▸ Task
Using the records below, count the lines containing "stirI" and give only the total.
Supplied material section start
-- pv_equiv track=rewrite | github.com/mik11231/python | advent2017/Day21/day21.py | rots
-- ===== SOURCE A (Python) =====
-- def rots(grid: tuple[str, ...]) -> list[tuple[str, ...]]:
--     """
--     Run `rots` as a clearly documented algorithm stage.
--
--     Methodology:
--     - Treat this function as one deterministic step in the Advent pipeline.
--     - Keep parsing, state transitions, and result emission easy to audit.
--     - Favor explicit control flow so behavior can be reasoned about from docs alone.
--
--     Parameters: grid.
--     - Returns the computed result for this stage of the pipeline.
--     """
--     out = []
--     g = grid
--     for _ in range(4):
--         out.append(g)
--         n = len(g)
--         g = tuple("".join(g[n - 1 - c][r] for c in range(n)) for r in range(n))
--     return out
-- ===== SOURCE B (Python) =====
-- def rots(grid):
--     """Four orientations computed directly from the original grid by index
--     formulas (identity, 90, 180, 270 degrees), no threaded accumulator."""
--     n = len(grid)
--     return [
--         tuple(grid),
--         tuple("".join(grid[n - 1 - c][r] for c in range(n)) for r in range(n)),
--         tuple("".join(grid[n - 1 - r][n - 1 - c] for c in range(n)) for r in range(n)),
--         tuple("".join(grid[c][n - 1 - r] for c in range(n)) for r in range(n)),
--     ]
-- ===== Notes on version B (the rewrite author's own statement) =====
-- stated objective: alternative
-- what changed: B computes each of the four orientations directly from the original grid with its own closed index formula (identity, 90, 180, 270 degrees) instead of threading an accumulator through four successive 90-degree rotations.
import Mathlib
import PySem

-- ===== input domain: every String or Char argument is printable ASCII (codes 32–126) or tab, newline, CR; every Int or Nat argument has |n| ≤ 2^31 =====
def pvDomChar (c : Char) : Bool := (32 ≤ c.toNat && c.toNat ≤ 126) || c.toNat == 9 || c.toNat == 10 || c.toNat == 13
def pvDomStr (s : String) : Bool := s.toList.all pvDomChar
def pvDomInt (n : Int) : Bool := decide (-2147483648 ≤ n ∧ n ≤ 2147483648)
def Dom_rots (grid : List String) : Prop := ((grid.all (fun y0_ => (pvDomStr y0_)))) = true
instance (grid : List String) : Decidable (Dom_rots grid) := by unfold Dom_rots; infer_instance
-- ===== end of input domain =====

-- B computes the four orientations directly from the original grid by index formulas
-- instead of threading an accumulator through four successive rotations.

-- shared indexing helper g[i][j]: Python raises on an out-of-range character index;
-- those inputs are excluded by Pre_rots, so the default is never reached there.
def pvCh (g : List String) (i j : Int) : Char :=
  ((PySem.List.pyGet? g i).bind (fun s => PySem.Str.pyGet? s j)).getD ' '

-- ===== PORT A =====
-- one 90° rotation, A's inner tuple comprehension; ''.join of the length-1 strings
-- g[n-1-c][r] is exactly String.ofList of the character list
def pvRotA (g : List String) : List String :=
  let n : Int := PySem.List.len g
  (PySem.List.pyRange 0 n 1).map (fun r =>
    String.ofList ((PySem.List.pyRange 0 n 1).map (fun c => pvCh g (n - 1 - c) r)))

def rots (grid : List String) : List (List String) :=
  ((PySem.List.pyRange 0 4 1).foldl
    (fun (st : List (List String) × List String) _ =>
      (st.1 ++ [st.2], pvRotA st.2)) ([], grid)).1

-- ===== PORT B =====
def rots_alt (grid : List String) : List (List String) :=
  let n : Int := PySem.List.len grid
  [ grid,
    (PySem.List.pyRange 0 n 1).map (fun r =>
      String.ofList ((PySem.List.pyRange 0 n 1).map (fun c => pvCh grid (n - 1 - c) r))),
    (PySem.List.pyRange 0 n 1).map (fun r =>
      String.ofList ((PySem.List.pyRange 0 n 1).map (fun c => pvCh grid (n - 1 - r) (n - 1 - c)))),
    (PySem.List.pyRange 0 n 1).map (fun r =>
      String.ofList ((PySem.List.pyRange 0 n 1).map (fun c => pvCh grid c (n - 1 - r)))) ]

-- ===== PRECONDITION & SPEC =====
-- Pre_ excludes grids with a row shorter than the number of rows, on which both
-- Python programs raise IndexError (the character index runs up to len(grid)-1).
def Pre_rots (grid : List String) : Prop :=
  ∀ s ∈ grid, grid.length ≤ s.toList.length
instance (grid : List String) : Decidable (Pre_rots grid) := by unfold Pre_rots; infer_instance
def pvWitness_rots : List String := ["#.", ".#"]

def Spec_rots (grid : List String) (out : List (List String)) : Prop := out = rots_alt grid
instance (grid : List String) (out : List (List String)) : Decidable (Spec_rots grid out) := by unfold Spec_rots; infer_instance

-- ===== CLAIM (what is proved, stated in full; the proofs are below) =====
def Claim_equal_rots : Prop := ∀ (grid : List String), Dom_rots grid → Pre_rots grid → Spec_rots grid (rots grid)

-- ===== LEMMAS AND PROOFS =====

theorem length_pvRotA (g : List String) : (pvRotA g).length = g.length := by
  simp [pvRotA, PySem.List.length_pyRange_one]

-- a character of the rotated grid, read back in terms of the original
theorem pvCh_pvRotA (g : List String) (i j : Int)
    (hi0 : 0 ≤ i) (hi : i < (g.length : Int)) (hj0 : 0 ≤ j) (hj : j < (g.length : Int)) :
    pvCh (pvRotA g) i j = pvCh g ((g.length : Int) - 1 - j) i := by
  conv_lhs => rw [pvCh, pvRotA]
  simp only [PySem.List.len_eq]
  rw [PySem.List.pyGet?_of_nonneg _ hi0]
  rw [PySem.List.getElem?_map_pyRange_zero _ _ _ (by omega : i.toNat < g.length)]
  simp only [Option.bind_some]
  rw [show PySem.Str.pyGet? (String.ofList (List.map (fun c => pvCh g (↑g.length - 1 - c) ↑i.toNat) (PySem.List.pyRange 0 (↑g.length) 1))) j
      = PySem.List.pyGet? (List.map (fun c => pvCh g (↑g.length - 1 - c) ↑i.toNat) (PySem.List.pyRange 0 (↑g.length) 1)) j from by
    simp [PySem.Str.pyGet?]]
  rw [PySem.List.pyGet?_of_nonneg _ hj0]
  rw [PySem.List.getElem?_map_pyRange_zero _ _ _ (by omega : j.toNat < g.length)]
  rw [pvCh]
  simp only [Option.getD_some]
  rw [Int.toNat_of_nonneg hi0, Int.toNat_of_nonneg hj0]
  rfl

-- the second successive rotation, expressed directly over the original grid
theorem rot2_eq (g : List String) :
    pvRotA (pvRotA g) =
      (PySem.List.pyRange 0 (g.length : Int) 1).map (fun r =>
        String.ofList ((PySem.List.pyRange 0 (g.length : Int) 1).map (fun c =>
          pvCh g ((g.length : Int) - 1 - r) ((g.length : Int) - 1 - c)))) := by
  conv_lhs => rw [pvRotA]
  simp only [PySem.List.len_eq, length_pvRotA]
  apply List.map_congr_left
  intro r hr
  rw [PySem.List.mem_pyRange_one] at hr
  congr 1
  apply List.map_congr_left
  intro c hc
  rw [PySem.List.mem_pyRange_one] at hc
  rw [pvCh_pvRotA g _ _ (by omega) (by omega) (by omega) (by omega)]

-- the third successive rotation, expressed directly over the original grid
theorem rot3_eq (g : List String) :
    pvRotA (pvRotA (pvRotA g)) =
      (PySem.List.pyRange 0 (g.length : Int) 1).map (fun r =>
        String.ofList ((PySem.List.pyRange 0 (g.length : Int) 1).map (fun c =>
          pvCh g c ((g.length : Int) - 1 - r)))) := by
  conv_lhs => rw [pvRotA]
  simp only [PySem.List.len_eq, length_pvRotA]
  apply List.map_congr_left
  intro r hr
  rw [PySem.List.mem_pyRange_one] at hr
  congr 1
  apply List.map_congr_left
  intro c hc
  rw [PySem.List.mem_pyRange_one] at hc
  rw [show ((g.length : Int) - 1 - c) = ((pvRotA g).length : Int) - 1 - c by
        rw [length_pvRotA]]
  rw [pvCh_pvRotA (pvRotA g) _ _ (by simp [length_pvRotA]; omega)
        (by simp [length_pvRotA]; omega) (by omega) (by simp [length_pvRotA]; omega)]
  rw [length_pvRotA]
  rw [pvCh_pvRotA g _ _ (by omega) (by omega) (by omega) (by omega)]
  congr 1
  omega

-- ===== VERDICT (by name: the statement is the Claim_ definition above) =====
theorem rots_spec : Claim_equal_rots := by
  intro grid _ _
  show [grid, pvRotA grid, pvRotA (pvRotA grid), pvRotA (pvRotA (pvRotA grid))] = rots_alt grid
  rw [rot3_eq, rot2_eq]
  simp only [rots_alt, PySem.List.len_eq, pvRotA]
def solve (n : Int) (p : Int) (r : Int) : Int :=
  if n = 1 then (if p = 1 ∧ r = 1 then 1 else 0)
  else if n = 2 then
    (if p = 1 ∧ r = 2 then 1 else if p = 2 ∧ r = 1 then 1 else 0)
  else
    (PySem.List.pyRange 1 (n + 1) 1).foldl (fun acc i =>
      (PySem.List.pyRange (i + 1) (n + 1) 1).foldl (fun acc2 j =>
        acc2 + bt (i - 1) (n - j) (n - 2 - (i - 1) - (n - j)) n (p - 1) (r - 2)
             + bt (i - 1) (n - j) (n - 2 - (i - 1) - (n - j)) n (p - 2) (r - 1)) acc) 0

-- ===== PORT B =====
def gRow (row : List Int) (k : Int) : Int :=
  if 0 ≤ k ∧ k < (row.length : Int) then PySem.List.pyGetD row k 0 else 0

def upStir (row : List Int) (l kc : Int) : List Int :=
  (PySem.List.pyRange 0 (min l kc + 1) 1).map (fun k =>
    (l - 1) * (if k < (row.length : Int) then PySem.List.pyGetD row k 0 else 0)
    + (if 1 ≤ k then PySem.List.pyGetD row (k - 1) 0 else 0))

def upPas (row : List Int) (a : Int) : List Int :=
  (PySem.List.pyRange 0 (a + 1) 1).map (fun b =>
    (if b < a then PySem.List.pyGetD row b 0 else 0)
    + (if 1 ≤ b then PySem.List.pyGetD row (b - 1) 0 else 0))

def solve_alt (n : Int) (p : Int) (r : Int) : Int :=
  if n = 1 then (if p = 1 ∧ r = 1 then 1 else 0)
  else if n = 2 then (if (p = 1 ∧ r = 2) ∨ (p = 2 ∧ r = 1) then 1 else 0)
  else
    let m := n - 2
    let kc := max (max (p - 1) (r - 1)) 0
    let st := (PySem.List.pyRange 0 (m + 1) 1).foldl
      (fun (s : List Int × List Int × List Int × List Int × List Int) l =>
        let row := if 0 < l then upStir s.1 l kc else s.1
        (row, s.2.1 ++ [gRow row (p - 1)], s.2.2.1 ++ [gRow row (p - 2)],
         s.2.2.2.1 ++ [gRow row (r - 2)], s.2.2.2.2 ++ [gRow row (r - 1)]))
      ([1], [], [], [], [])
    let sa := st.2.1
    let sb := st.2.2.1
    let ta := st.2.2.2.1
    let tb := st.2.2.2.2
    let fac := (PySem.List.pyRange 1 (m + 1) 1).foldl
      (fun fl i => fl ++ [PySem.List.pyGetD fl (i - 1) 0 * i]) [1]
    let cm := (PySem.List.pyRange 1 (m + 1) 1).foldl (fun rw a => upPas rw a) [1]
    let res := (PySem.List.pyRange 0 (m + 1) 1).foldl
      (fun (s : List Int × Int) a =>
        let crow := if 0 < a then upPas s.1 a else s.1
        let l := m - a
        let total := (PySem.List.pyRange 0 (a + 1) 1).foldl (fun tt t =>
          let sv := PySem.List.pyGetD sa l 0 * PySem.List.pyGetD ta t 0
                    + PySem.List.pyGetD sb l 0 * PySem.List.pyGetD tb t 0
          if sv ≠ 0 then tt + sv * (gRow cm l * gRow crow t * gRow fac (a - t)) else tt) s.2
        (crow, total)) ([1], 0)
    res.2

-- ===== PRECONDITION & SPEC =====
def Spec_solve (n : Int) (p : Int) (r : Int) (out : Int) : Prop := out = solve_alt n p r
instance (n : Int) (p : Int) (r : Int) (out : Int) : Decidable (Spec_solve n p r out) := by unfold Spec_solve; infer_instance

-- ===== CLAIM (what is proved, stated in full; the proofs are below) =====
def Claim_equal_solve : Prop := ∀ (n : Int) (p : Int) (r : Int), Dom_solve n p r → Spec_solve n p r (solve n p r)

-- ===== LEMMAS AND PROOFS =====

-- stir l k = number of permutations of l elements with exactly k left-to-right maxima
-- (unsigned Stirling numbers of the first kind, records recurrence)
def stir : Nat → Nat → Int
  | 0, 0 => 1
  | 0, _ + 1 => 0
  | l + 1, 0 => l * stir l 0
  | l + 1, k + 1 => l * stir l (k + 1) + stir l k

-- stir with an Int index, 0 outside [0, l]
def stirI (l : Nat) (p : Int) : Int := if 0 ≤ p ∧ p ≤ (l : Int) then stir l p.toNat else 0

-- the closed form that bt computes
def FF (l r ns : Nat) (p q : Int) : Int :=
  stirI l p * stirI r q * ((l + r + ns).choose l : Int) * ((r + ns).choose r : Int) * (ns.factorial : Int)

theorem fat_natCast (ns : Nat) : fat (ns : Int) = (ns.factorial : Int) := by
  induction ns with
  | zero => rw [fat]; simp
  | succ k ih =>
    rcases Nat.eq_zero_or_pos k with hk | hk
    · subst hk; rw [fat]; simp [Nat.factorial]
    · rw [fat]
      have h1 : ¬((k + 1 : Nat) = (1 : Int) ∨ ((k + 1 : Nat) : Int) = 0) := by omega
      have h2 : ¬(((k + 1 : Nat) : Int) < 0) := by omega
      rw [if_neg h1, if_neg h2]
      have h3 : ((k + 1 : Nat) : Int) - 1 = (k : Int) := by push_cast; ring
      rw [h3, ih, Nat.factorial_succ]
      push_cast; ring



theorem stir_eq_zero {l k : Nat} (h : l < k) : stir l k = 0 := by
  induction l generalizing k with
  | zero => cases k with
    | zero => omega
    | succ m => rfl
  | succ m ih => cases k with
    | zero => omega
    | succ j => rw [stir, ih (by omega), ih (by omega)]; ring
Supplied material section end
▸ Solved problem
2